As the drawings show, the initial PC design anticipated external 8″ drives for the PC. That ended up not happening. But the rest of the PC storage subsystem turned out more or less exactly as the initial design.

While the Datamaster used 8″ drives, the PC used 5¼″ drives. The media are much more convenient to work with (if you’ve ever seen 8″ floppies, they’re huge), and the PC form factor would not have been possible with 8″ drives.

The Datamaster used the NEC μPD765 floppy controller. It did the job, IBM engineers knew how to use it, and saw no reason to pick a different controller for the PC.

The PC used floppies with 512-byte sector size, something that later became an ubiquitous default, so much so that any other size was extremely exotic; yet in 1980/81, typical sector sizes were 128 bytes, 256 bytes, or even 1,024 bytes.

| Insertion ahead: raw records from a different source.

-- pv_equiv track=rewrite | github.com/Jakerop/advent_of_code | 4/main.py | count_subset
-- ===== SOURCE A (Python) =====
-- def count_subset(sets_list):
--     subsets = 0
--     for i, set1 in enumerate(sets_list[:-1]):
--         for set2 in sets_list[i+1:]:
--             if set1.issubset(set2):
--                 subsets += 1
--             elif set2.issubset(set1):
--                 subsets += 1
--     return subsets
-- ===== SOURCE B (Python) =====
-- def count_subset(sets_list):
--     ordered = sorted(sets_list, key=len)
--     total = 0
--     seen = []
--     for big in ordered:
--         for small in seen:
--             if small.issubset(big):
--                 total += 1
--         seen.append(big)
--     return total
-- ===== Notes on version B (the rewrite author's own statement) =====
-- stated objective: alternative
-- what changed: B sorts the sets by size ascending and makes a single directional issubset check against a growing 'seen' prefix, replacing A's bidirectional if/elif over index slices; smaller-first order makes one direction sufficient.
import Mathlib
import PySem

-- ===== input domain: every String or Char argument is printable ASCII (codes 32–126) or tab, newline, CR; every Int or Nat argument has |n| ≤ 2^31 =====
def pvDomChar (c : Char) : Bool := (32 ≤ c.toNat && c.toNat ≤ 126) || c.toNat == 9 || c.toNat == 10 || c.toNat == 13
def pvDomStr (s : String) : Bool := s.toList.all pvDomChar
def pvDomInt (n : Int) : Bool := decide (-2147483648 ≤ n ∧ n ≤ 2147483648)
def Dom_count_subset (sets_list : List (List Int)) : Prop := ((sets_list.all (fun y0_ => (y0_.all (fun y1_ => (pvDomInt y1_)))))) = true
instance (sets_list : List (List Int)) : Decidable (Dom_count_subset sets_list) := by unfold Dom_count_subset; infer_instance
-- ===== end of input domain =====

-- B sorts the sets by size ascending and scans each against the already-seen (smaller) ones with a
-- single directional subset test, instead of A's bidirectional if/elif over enumerate+slices.

-- set.issubset: every element of s is an element of t
def pyIsSubset (s t : List Int) : Bool := s.all (fun x => t.contains x)

-- ===== PORT A =====
def count_subset (sets_list : List (List Int)) : Int :=
  (PySem.List.enumerate (PySem.List.slice sets_list none (some (-1)))).foldl
    (fun subsets p =>
      (PySem.List.slice sets_list (some (p.1 + 1)) none).foldl
        (fun subsets set2 =>
          if pyIsSubset p.2 set2 then subsets + 1
          else if pyIsSubset set2 p.2 then subsets + 1
          else subsets) subsets) 0

-- ===== PORT B =====
def count_subset_alt (sets_list : List (List Int)) : Int :=
  let ordered := PySem.List.sorted sets_list (fun s => (s.length : Int)) false
  (ordered.foldl
    (fun st big =>
      (st.2.foldl (fun total small => if pyIsSubset small big then total + 1 else total) st.1,
       st.2 ++ [big]))
    ((0 : Int), ([] : List (List Int)))).1

-- ===== PRECONDITION & SPEC =====
-- The Python argument is a list of SETS; under the type convention each inner list holds the
-- distinct elements of a set, so Pre_ requires the inner lists to be duplicate-free (on lists
-- with duplicated elements the Python function is never called; no returning input is excluded).
def Pre_count_subset (sets_list : List (List Int)) : Prop :=
  ∀ s ∈ sets_list, s.Nodup
instance (sets_list : List (List Int)) : Decidable (Pre_count_subset sets_list) := by
  unfold Pre_count_subset; infer_instance
def pvWitness_count_subset : List (List Int) := [[1, 2], [1], [3]]

def Spec_count_subset (sets_list : List (List Int)) (out : Int) : Prop := out = count_subset_alt sets_list
instance (sets_list : List (List Int)) (out : Int) : Decidable (Spec_count_subset sets_list out) := by unfold Spec_count_subset; infer_instance

-- ===== CLAIM (what is proved, stated in full; the proofs are below) =====
def Claim_equal_count_subset : Prop := ∀ (sets_list : List (List Int)), Dom_count_subset sets_list → Pre_count_subset sets_list → Spec_count_subset sets_list (count_subset sets_list)

-- ===== LEMMAS AND PROOFS =====

-- symmetric pair predicate of A's if/elif
def pairP (x y : List Int) : Bool := pyIsSubset x y || pyIsSubset y x

-- count of unordered pairs satisfying pairP, head recursion
def pcP : List (List Int) → Nat
  | [] => 0
  | x :: xs => xs.countP (pairP x) + pcP xs

-- count of ordered pairs (earlier ⊆ later), head recursion
def pcQ : List (List Int) → Nat
  | [] => 0
  | x :: xs => xs.countP (fun y => pyIsSubset x y) + pcQ xs

lemma sum_map_cast {α : Type} (g : α → Nat) (l : List α) :
    (l.map (fun p => ((g p : Nat) : Int))).sum = ((l.map g).sum : Int) := by
  induction l with
  | nil => simp
  | cons a l ih => simp [ih]

lemma pyIsSubset_iff (s t : List Int) : pyIsSubset s t = true ↔ ∀ x ∈ s, x ∈ t := by
  simp [pyIsSubset]

-- a no-smaller set contained in another forces containment the other way (for duplicate-free lists)
lemma subset_back {a b : List Int} (ha : a.Nodup) (hb : b.Nodup)
    (hlen : a.length ≤ b.length) (h : pyIsSubset b a = true) : pyIsSubset a b = true := by
  rw [pyIsSubset_iff] at h ⊢
  have hsub : b.toFinset ⊆ a.toFinset := by
    intro x hx
    rw [List.mem_toFinset] at hx ⊢
    exact h x hx
  have hcard : a.toFinset.card ≤ b.toFinset.card := by
    have h1 : a.toFinset.card = a.length := List.toFinset_card_of_nodup ha
    have h2 : b.toFinset.card = b.length := List.toFinset_card_of_nodup hb
    omega
  have heq : b.toFinset = a.toFinset := Finset.eq_of_subset_of_card_le hsub hcard
  intro x hx
  have : x ∈ a.toFinset := by rwa [List.mem_toFinset]
  rw [← heq, List.mem_toFinset] at this
  exact this

lemma pairP_comm (x y : List Int) : pairP x y = pairP y x := by
  simp [pairP, Bool.or_comm]

lemma pcP_perm {l l' : List (List Int)} (h : l.Perm l') : pcP l = pcP l' := by
  induction h with
  | nil => rfl
  | cons x h ih => simp [pcP, h.countP_eq, ih]
  | swap x y l =>
      simp only [pcP, List.countP_cons]
      rw [pairP_comm x y]
      omega
  | trans h1 h2 ih1 ih2 => omega

-- in a length-ascending duplicate-free list the bidirectional test equals the directional one
lemma pcP_eq_pcQ : ∀ (m : List (List Int)), (∀ y ∈ m, y.Nodup) →
    m.Pairwise (fun a b => (a.length : Int) ≤ (b.length : Int)) → pcP m = pcQ m := by
  intro m
  induction m with
  | nil => intro _ _; rfl
  | cons x xs ih =>
      intro hnd hpw
      rw [List.pairwise_cons] at hpw
      have hcnt : xs.countP (pairP x) = xs.countP (fun y => pyIsSubset x y) := by
        apply List.countP_congr
        intro y hy
        have hlen : x.length ≤ y.length := by
          have := hpw.1 y hy; exact_mod_cast this
        cases hxy : pyIsSubset x y with
        | true => simp [pairP, hxy]
        | false =>
            simp only [pairP, hxy, Bool.false_or]
            cases hyx : pyIsSubset y x with
            | false => rfl
            | true =>
                have := subset_back (hnd x (by simp)) (hnd y (by simp [hy])) hlen hyx
                rw [this] at hxy; cases hxy
      simp only [pcP, pcQ, hcnt]
      rw [ih (fun y hy => hnd y (by simp [hy])) hpw.2]

-- index-shift for A's outer loop: enumerate one step later over a one-longer list
lemma sumA_shift (f : List Int → List (List Int) → Nat) :
    ∀ (m : List (List Int)) (s : Nat) (x : List Int) (L : List (List Int)),
    ((PySem.List.enumerate m ((s : Int) + 1)).map
        (fun p => f p.2 (PySem.List.slice (x :: L) (some (p.1 + 1)) none))).sum
      = ((PySem.List.enumerate m (s : Int)).map
        (fun p => f p.2 (PySem.List.slice L (some (p.1 + 1)) none))).sum := by
  intro m
  induction m with
  | nil => intro s x L; simp [PySem.List.enumerate_nil]
  | cons z m ih =>
      intro s x L
      rw [PySem.List.enumerate_cons, PySem.List.enumerate_cons]
      simp only [List.map_cons, List.sum_cons]
      have h1 : PySem.List.slice (x :: L) (some ((s : Int) + 1 + 1)) none
          = PySem.List.slice L (some ((s : Int) + 1)) none := by
        have e1 : (s : Int) + 1 + 1 = ((s + 2 : Nat) : Int) := by push_cast; ring
        have e2 : (s : Int) + 1 = ((s + 1 : Nat) : Int) := by push_cast; ring
        rw [e1, e2, PySem.List.slice_from_natCast, PySem.List.slice_from_natCast]
        simp [List.drop_succ_cons]
      have e3 : (s : Int) + 1 + 1 = ((s + 1 : Nat) : Int) + 1 := by push_cast; ring
      rw [h1]
      congr 1
      rw [e3]
      have e4 : ((s + 1 : Nat) : Int) = (s : Int) + 1 := by push_cast; ring
      rw [ih (s + 1) x L, e4]

-- A's value as the symmetric pair count
lemma countA_eq_pcP : ∀ (l : List (List Int)), count_subset l = (pcP l : Int) := by
  intro l
  have hgen : ∀ (l : List (List Int)),
      ((PySem.List.enumerate l.dropLast (0 : Int)).map
        (fun p => (PySem.List.slice l (some (p.1 + 1)) none).countP (pairP p.2))).sum = pcP l := by
    intro l
    induction l with
    | nil => simp [pcP]
    | cons x xs ih =>
        cases xs with
        | nil => simp [pcP, PySem.List.enumerate_nil]
        | cons y ys =>
            rw [show (x :: y :: ys).dropLast = x :: (y :: ys).dropLast from rfl]
            rw [PySem.List.enumerate_cons]
            simp only [List.map_cons, List.sum_cons]
            have h1 : PySem.List.slice (x :: y :: ys) (some ((0 : Int) + 1)) none = y :: ys := by
              norm_num [PySem.List.slice_from_one]
            rw [h1]
            have h2 := sumA_shift (fun a b => b.countP (pairP a)) (y :: ys).dropLast 0 x (y :: ys)
            norm_num at h2 ⊢
            rw [h2, ih]
            simp [pcP]
  -- turn the double fold into that sum
  unfold count_subset
  rw [PySem.List.slice_to_neg_one]
  have hinner : ∀ (acc : Int) (x : List Int) (ys : List (List Int)),
      ys.foldl (fun subsets set2 =>
          if pyIsSubset x set2 then subsets + 1
          else if pyIsSubset set2 x then subsets + 1
          else subsets) acc = acc + (ys.countP (pairP x) : Int) := by
    intro acc x ys
    rw [← PySem.List.foldl_if_add_one (pairP x)]
    apply PySem.List.foldl_congr_mem
    intro a z _
    by_cases h1 : pyIsSubset x z = true <;> by_cases h2 : pyIsSubset z x = true <;>
      simp [pairP, h1, h2]
  have hcongr :
      (PySem.List.enumerate l.dropLast).foldl
        (fun subsets p =>
          (PySem.List.slice l (some (p.1 + 1)) none).foldl
            (fun subsets set2 =>
              if pyIsSubset p.2 set2 then subsets + 1
              else if pyIsSubset set2 p.2 then subsets + 1
              else subsets) subsets) (0 : Int)
        = (PySem.List.enumerate l.dropLast).foldl
            (fun subsets p =>
              subsets + ((PySem.List.slice l (some (p.1 + 1)) none).countP (pairP p.2) : Int)) (0 : Int) :=
    PySem.List.foldl_congr_mem _ _ _ _ (by intro acc p _; exact hinner acc p.2 _)
  rw [hcongr]
  rw [PySem.List.foldl_add]
  rw [sum_map_cast]
  rw [hgen l]
  simp

-- B's value as the directional pair count over the sorted list
lemma countB_eq_pcQ : ∀ (l : List (List Int)),
    count_subset_alt l = (pcQ (PySem.List.sorted l (fun s => (s.length : Int)) false) : Int) := by
  intro l
  have hgen : ∀ (m : List (List Int)) (seen : List (List Int)) (t : Int),
      (m.foldl (fun st big =>
          (st.2.foldl (fun total small => if pyIsSubset small big then total + 1 else total) st.1,
           st.2 ++ [big])) (t, seen)).1
        = t + ((m.map (fun y => seen.countP (fun s => pyIsSubset s y))).sum : Int) + (pcQ m : Int) := by
    intro m
    induction m with
    | nil => intro seen t; simp [pcQ]
    | cons x xs ih =>
        intro seen t
        simp only [List.foldl_cons]
        rw [PySem.List.foldl_if_add_one (fun s => pyIsSubset s x)]
        rw [ih (seen ++ [x]) (t + (seen.countP (fun s => pyIsSubset s x) : Int))]
        have hsplit : (xs.map (fun y => (seen ++ [x]).countP (fun s => pyIsSubset s y))).sum
            = (xs.map (fun y => seen.countP (fun s => pyIsSubset s y))).sum
              + xs.countP (fun y => pyIsSubset x y) := by
          clear ih
          induction xs with
          | nil => simp
          | cons z zs ihz =>
              simp only [List.map_cons, List.sum_cons, List.countP_cons]
              rw [ihz]
              cases hpx : pyIsSubset x z <;>
                simp [List.countP_append, hpx] <;> omega
        rw [hsplit]
        simp only [pcQ, Nat.cast_add, List.map_cons, List.sum_cons]
        push_cast
        ring
  unfold count_subset_alt
  rw [hgen]
  simp

-- ===== VERDICT (by name: the statement is the Claim_ definition above) =====
theorem count_subset_spec : Claim_equal_count_subset := by
  intro l _ hpre
  unfold Spec_count_subset
  rw [countA_eq_pcP, countB_eq_pcQ]
  have hperm : (PySem.List.sorted l (fun s => (s.length : Int)) false).Perm l :=
    PySem.List.sorted_perm l _ _
  have hnd : ∀ y ∈ PySem.List.sorted l (fun s => (s.length : Int)) false, y.Nodup := by
    intro y hy
    exact hpre y (hperm.mem_iff.mp hy)
  have hpw := PySem.List.sorted_pairwise l (fun s => (s.length : Int))
  rw [pcP_perm hperm.symm, pcP_eq_pcQ _ hnd hpw]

Once again, the Datamaster also used 512-byte sectors, except it used 128-byte sectors on the first track of a floppy, as was then common. The PC fortunately simplified things and used 512-byte sectors throughout.

The PC could probably have maximized the floppy storage capacity by using 1,024-byte sectors, but that was perhaps not even considered. There are interesting tradeoffs in that each sector requires a certain amount management overhead and additional slack on the floppy, but at the same time each file tends to waste some unused space in its last sector. 512-byte sectors strike a good compromise between keeping the disk sector overhead low and not wasting too much allocation space per file.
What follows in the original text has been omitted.